⟨
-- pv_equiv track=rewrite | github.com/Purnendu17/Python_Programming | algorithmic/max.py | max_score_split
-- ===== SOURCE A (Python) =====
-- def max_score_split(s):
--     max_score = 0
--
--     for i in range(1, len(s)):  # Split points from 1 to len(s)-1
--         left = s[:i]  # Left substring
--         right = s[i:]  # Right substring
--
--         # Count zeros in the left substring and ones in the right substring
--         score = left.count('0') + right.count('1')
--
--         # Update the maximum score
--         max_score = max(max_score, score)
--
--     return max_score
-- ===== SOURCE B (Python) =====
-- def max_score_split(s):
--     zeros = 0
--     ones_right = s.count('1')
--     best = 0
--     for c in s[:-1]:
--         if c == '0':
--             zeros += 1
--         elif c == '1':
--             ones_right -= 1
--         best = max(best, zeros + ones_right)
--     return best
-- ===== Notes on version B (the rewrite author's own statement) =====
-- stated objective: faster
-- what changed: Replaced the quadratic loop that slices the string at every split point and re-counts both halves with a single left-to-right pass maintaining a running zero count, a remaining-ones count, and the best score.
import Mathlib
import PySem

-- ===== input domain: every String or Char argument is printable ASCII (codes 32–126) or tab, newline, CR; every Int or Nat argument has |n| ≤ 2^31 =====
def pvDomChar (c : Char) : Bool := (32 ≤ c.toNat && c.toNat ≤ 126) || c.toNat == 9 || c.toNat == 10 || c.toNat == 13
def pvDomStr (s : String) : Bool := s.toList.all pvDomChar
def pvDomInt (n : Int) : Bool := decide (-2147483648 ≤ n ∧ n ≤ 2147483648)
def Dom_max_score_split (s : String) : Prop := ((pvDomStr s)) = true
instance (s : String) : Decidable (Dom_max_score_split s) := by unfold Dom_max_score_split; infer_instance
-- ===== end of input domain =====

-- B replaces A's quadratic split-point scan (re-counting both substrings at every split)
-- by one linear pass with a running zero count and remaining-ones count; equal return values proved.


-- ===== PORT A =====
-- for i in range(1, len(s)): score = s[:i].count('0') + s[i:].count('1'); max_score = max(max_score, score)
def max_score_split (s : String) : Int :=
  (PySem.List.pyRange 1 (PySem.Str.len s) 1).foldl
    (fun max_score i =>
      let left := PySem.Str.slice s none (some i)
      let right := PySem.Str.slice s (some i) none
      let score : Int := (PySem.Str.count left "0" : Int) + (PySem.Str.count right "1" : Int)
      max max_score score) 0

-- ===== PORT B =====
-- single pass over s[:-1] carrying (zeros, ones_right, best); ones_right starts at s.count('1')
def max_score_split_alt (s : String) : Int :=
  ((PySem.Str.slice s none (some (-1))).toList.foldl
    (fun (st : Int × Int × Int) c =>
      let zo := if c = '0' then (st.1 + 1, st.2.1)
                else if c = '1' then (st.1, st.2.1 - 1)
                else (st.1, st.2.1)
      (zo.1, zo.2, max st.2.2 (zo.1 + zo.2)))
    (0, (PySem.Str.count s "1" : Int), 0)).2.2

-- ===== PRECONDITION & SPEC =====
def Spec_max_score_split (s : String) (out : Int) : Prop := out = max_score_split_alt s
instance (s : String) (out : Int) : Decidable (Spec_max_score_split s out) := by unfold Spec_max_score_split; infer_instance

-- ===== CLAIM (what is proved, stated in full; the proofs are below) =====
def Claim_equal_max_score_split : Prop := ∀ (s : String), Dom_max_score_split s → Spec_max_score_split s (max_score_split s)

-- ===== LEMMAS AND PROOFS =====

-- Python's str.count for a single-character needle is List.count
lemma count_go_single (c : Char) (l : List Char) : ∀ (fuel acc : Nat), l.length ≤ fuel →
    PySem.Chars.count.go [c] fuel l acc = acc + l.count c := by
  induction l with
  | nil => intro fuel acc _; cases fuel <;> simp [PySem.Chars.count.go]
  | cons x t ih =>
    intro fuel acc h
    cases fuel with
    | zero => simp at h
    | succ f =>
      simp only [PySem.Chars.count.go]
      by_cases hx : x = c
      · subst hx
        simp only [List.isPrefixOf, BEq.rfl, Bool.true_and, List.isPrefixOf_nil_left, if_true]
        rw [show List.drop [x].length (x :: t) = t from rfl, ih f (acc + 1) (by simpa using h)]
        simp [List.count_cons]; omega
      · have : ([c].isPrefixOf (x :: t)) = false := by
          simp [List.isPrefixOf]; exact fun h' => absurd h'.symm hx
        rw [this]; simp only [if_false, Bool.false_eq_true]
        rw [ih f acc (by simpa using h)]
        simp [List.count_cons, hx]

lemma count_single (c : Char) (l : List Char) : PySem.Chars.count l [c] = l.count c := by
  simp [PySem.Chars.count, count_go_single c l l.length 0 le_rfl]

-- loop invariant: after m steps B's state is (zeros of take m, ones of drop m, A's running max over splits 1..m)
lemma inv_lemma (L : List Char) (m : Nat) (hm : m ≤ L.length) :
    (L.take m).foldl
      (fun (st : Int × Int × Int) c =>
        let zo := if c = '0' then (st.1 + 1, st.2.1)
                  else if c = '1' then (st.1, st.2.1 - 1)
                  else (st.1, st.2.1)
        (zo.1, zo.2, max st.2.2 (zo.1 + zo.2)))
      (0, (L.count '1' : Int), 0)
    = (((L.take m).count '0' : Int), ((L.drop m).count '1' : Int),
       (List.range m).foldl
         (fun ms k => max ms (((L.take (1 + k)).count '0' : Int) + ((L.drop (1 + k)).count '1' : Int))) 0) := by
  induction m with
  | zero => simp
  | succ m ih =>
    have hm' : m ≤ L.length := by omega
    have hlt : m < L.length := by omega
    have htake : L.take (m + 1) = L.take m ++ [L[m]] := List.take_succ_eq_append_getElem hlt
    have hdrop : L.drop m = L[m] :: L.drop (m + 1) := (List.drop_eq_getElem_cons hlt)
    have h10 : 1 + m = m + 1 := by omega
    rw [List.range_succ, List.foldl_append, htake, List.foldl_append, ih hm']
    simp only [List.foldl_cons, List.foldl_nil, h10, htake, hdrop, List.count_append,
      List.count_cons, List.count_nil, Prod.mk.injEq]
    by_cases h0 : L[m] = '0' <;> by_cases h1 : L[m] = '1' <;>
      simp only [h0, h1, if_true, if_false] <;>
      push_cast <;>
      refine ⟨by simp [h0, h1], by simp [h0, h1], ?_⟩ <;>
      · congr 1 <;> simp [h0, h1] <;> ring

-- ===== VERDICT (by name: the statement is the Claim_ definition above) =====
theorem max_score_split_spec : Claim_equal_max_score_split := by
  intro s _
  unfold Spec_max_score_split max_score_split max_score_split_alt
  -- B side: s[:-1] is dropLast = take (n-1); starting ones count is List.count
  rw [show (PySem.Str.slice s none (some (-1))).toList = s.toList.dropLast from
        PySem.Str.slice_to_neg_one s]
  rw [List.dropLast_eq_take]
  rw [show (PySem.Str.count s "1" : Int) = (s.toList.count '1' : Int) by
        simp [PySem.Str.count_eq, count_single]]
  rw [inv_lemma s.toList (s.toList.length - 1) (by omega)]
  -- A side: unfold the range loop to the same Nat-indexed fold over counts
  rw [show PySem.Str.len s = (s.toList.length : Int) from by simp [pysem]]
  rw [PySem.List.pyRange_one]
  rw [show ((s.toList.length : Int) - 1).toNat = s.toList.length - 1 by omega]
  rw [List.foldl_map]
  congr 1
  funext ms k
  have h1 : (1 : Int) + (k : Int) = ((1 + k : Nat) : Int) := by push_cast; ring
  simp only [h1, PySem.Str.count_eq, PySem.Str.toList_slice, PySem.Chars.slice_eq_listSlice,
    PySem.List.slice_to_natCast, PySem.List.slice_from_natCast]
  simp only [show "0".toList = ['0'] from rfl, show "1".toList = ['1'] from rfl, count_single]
⟩
### What is needed
Apply a filter to the listing above so that only lines with "else" are kept, and copy those lines.

### Answer for the task
                else if c = '1' then (st.1, st.2.1 - 1)
                else (st.1, st.2.1)
                  else if c = '1' then (st.1, st.2.1 - 1)
                  else (st.1, st.2.1)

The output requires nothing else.